Data

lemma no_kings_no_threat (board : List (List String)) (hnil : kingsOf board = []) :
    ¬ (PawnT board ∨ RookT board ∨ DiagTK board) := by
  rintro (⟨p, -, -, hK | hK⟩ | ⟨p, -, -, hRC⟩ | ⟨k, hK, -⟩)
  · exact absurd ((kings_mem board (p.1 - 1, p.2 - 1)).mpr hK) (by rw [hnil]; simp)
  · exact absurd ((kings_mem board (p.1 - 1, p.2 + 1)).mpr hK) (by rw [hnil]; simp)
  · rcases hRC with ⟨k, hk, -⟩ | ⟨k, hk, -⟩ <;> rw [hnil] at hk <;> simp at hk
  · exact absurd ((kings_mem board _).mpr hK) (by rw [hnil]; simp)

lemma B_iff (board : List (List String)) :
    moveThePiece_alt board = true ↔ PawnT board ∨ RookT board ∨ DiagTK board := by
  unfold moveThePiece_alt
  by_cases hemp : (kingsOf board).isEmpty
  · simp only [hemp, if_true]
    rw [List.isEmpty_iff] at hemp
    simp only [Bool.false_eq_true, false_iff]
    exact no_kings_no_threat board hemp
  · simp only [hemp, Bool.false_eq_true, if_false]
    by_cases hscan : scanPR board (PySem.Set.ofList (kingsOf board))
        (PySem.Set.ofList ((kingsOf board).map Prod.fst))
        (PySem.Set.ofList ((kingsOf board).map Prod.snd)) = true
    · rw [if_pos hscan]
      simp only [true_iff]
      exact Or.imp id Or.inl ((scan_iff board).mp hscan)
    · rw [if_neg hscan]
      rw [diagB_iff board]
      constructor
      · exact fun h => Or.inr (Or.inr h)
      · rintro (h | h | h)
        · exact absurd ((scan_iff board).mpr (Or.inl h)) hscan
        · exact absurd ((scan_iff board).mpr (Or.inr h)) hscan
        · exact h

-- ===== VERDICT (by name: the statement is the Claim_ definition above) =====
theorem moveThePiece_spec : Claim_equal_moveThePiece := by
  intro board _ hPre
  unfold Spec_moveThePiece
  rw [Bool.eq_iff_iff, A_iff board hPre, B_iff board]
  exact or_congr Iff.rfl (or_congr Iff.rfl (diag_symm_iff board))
--
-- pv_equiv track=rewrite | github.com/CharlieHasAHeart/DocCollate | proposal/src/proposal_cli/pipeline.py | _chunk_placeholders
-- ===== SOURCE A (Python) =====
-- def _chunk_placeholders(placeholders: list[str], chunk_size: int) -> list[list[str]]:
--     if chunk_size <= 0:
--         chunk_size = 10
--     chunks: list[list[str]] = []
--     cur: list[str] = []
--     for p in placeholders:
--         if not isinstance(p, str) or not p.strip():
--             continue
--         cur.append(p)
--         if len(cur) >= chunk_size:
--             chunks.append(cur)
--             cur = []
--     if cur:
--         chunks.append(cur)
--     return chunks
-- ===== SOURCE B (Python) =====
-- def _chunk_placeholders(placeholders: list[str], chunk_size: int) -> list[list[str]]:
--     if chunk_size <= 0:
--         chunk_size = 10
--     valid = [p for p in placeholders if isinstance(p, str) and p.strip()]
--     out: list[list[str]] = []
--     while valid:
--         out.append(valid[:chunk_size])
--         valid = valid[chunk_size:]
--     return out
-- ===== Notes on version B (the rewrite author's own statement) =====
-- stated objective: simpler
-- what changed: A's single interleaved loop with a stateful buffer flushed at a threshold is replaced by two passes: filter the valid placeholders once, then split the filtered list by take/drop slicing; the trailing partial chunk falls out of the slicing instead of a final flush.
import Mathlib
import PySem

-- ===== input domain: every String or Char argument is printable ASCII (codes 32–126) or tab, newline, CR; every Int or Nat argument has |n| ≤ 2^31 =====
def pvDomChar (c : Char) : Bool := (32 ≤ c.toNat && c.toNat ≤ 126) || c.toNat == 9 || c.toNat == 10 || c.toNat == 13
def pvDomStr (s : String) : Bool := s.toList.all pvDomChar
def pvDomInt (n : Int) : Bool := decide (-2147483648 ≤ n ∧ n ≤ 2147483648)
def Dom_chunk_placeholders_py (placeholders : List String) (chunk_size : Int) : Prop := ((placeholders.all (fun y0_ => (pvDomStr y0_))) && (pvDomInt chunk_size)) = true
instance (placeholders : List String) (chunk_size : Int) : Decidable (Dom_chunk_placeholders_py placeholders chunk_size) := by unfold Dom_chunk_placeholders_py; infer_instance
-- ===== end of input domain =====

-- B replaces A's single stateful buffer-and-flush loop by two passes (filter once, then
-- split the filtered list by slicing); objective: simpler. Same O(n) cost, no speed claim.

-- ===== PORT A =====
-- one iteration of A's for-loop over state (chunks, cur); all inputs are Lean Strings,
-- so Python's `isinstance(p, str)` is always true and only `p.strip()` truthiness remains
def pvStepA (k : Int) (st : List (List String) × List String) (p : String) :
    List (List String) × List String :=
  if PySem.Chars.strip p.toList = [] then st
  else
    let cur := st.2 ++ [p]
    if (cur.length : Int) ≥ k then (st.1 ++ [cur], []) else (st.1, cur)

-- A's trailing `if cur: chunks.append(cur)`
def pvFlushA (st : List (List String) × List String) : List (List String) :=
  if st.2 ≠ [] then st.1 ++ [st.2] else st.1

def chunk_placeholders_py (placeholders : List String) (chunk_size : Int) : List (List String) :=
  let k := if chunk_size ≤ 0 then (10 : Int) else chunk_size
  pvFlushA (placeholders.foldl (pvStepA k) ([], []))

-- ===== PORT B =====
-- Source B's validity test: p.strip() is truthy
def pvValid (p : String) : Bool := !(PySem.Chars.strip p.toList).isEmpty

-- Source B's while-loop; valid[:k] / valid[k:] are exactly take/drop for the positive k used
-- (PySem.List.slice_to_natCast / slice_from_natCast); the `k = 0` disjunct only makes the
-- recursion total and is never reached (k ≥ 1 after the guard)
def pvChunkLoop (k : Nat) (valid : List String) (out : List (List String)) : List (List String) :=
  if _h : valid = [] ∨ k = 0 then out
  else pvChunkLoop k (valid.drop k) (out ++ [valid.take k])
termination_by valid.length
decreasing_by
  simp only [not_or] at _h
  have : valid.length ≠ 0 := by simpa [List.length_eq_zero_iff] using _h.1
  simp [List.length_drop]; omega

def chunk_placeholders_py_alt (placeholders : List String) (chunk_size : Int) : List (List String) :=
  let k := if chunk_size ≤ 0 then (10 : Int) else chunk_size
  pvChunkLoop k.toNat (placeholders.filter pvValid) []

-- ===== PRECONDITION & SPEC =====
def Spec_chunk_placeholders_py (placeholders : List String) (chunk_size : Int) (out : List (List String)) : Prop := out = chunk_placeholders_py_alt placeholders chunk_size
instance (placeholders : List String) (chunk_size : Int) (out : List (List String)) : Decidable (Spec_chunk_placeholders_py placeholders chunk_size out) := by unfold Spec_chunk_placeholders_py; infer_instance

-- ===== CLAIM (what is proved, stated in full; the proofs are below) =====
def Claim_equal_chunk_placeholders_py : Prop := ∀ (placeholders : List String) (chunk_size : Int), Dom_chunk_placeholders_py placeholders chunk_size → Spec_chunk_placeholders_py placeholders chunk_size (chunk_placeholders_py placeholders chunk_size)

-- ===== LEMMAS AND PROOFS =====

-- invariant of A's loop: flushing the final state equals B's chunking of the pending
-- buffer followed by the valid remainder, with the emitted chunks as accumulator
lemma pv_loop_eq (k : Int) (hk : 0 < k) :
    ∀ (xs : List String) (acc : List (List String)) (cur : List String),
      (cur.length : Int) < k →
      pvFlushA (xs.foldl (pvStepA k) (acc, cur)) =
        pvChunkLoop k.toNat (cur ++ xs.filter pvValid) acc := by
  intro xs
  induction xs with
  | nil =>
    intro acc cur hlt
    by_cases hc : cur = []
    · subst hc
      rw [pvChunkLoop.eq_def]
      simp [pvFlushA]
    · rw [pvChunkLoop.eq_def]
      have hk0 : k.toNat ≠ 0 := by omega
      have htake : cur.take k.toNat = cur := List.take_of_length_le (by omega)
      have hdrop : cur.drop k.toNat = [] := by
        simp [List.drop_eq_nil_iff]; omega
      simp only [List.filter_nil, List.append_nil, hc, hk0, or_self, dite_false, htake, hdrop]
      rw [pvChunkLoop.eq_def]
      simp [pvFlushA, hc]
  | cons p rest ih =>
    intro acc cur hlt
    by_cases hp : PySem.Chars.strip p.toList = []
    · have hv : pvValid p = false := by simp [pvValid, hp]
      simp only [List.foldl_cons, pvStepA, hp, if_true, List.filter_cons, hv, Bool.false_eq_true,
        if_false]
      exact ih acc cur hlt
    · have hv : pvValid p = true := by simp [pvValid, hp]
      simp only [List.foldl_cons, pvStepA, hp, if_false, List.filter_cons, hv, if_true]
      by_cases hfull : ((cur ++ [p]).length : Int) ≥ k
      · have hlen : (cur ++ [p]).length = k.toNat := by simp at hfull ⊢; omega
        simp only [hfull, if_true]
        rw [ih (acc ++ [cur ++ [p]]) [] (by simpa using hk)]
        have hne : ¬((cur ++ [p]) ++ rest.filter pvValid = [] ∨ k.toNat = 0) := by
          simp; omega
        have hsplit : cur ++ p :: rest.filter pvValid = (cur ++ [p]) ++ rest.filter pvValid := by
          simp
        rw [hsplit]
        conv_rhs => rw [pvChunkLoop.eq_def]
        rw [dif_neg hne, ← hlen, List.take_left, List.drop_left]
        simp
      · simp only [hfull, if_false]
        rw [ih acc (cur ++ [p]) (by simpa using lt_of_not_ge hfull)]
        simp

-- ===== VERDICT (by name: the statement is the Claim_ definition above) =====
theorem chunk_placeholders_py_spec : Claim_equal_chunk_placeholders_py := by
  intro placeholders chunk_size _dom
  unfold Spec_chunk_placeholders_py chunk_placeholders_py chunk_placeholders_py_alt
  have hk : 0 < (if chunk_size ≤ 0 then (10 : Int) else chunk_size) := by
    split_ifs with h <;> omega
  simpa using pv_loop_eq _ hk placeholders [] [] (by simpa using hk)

Task details
Your answer should consist solely of the lines above from the line with "[hemp, Bool.false_eq_true, if_false]" to the line with "simp only [true_iff]", both included, reproduced exactly.

Solution to the problem
  · simp only [hemp, Bool.false_eq_true, if_false]
    by_cases hscan : scanPR board (PySem.Set.ofList (kingsOf board))
        (PySem.Set.ofList ((kingsOf board).map Prod.fst))
        (PySem.Set.ofList ((kingsOf board).map Prod.snd)) = true
    · rw [if_pos hscan]
      simp only [true_iff]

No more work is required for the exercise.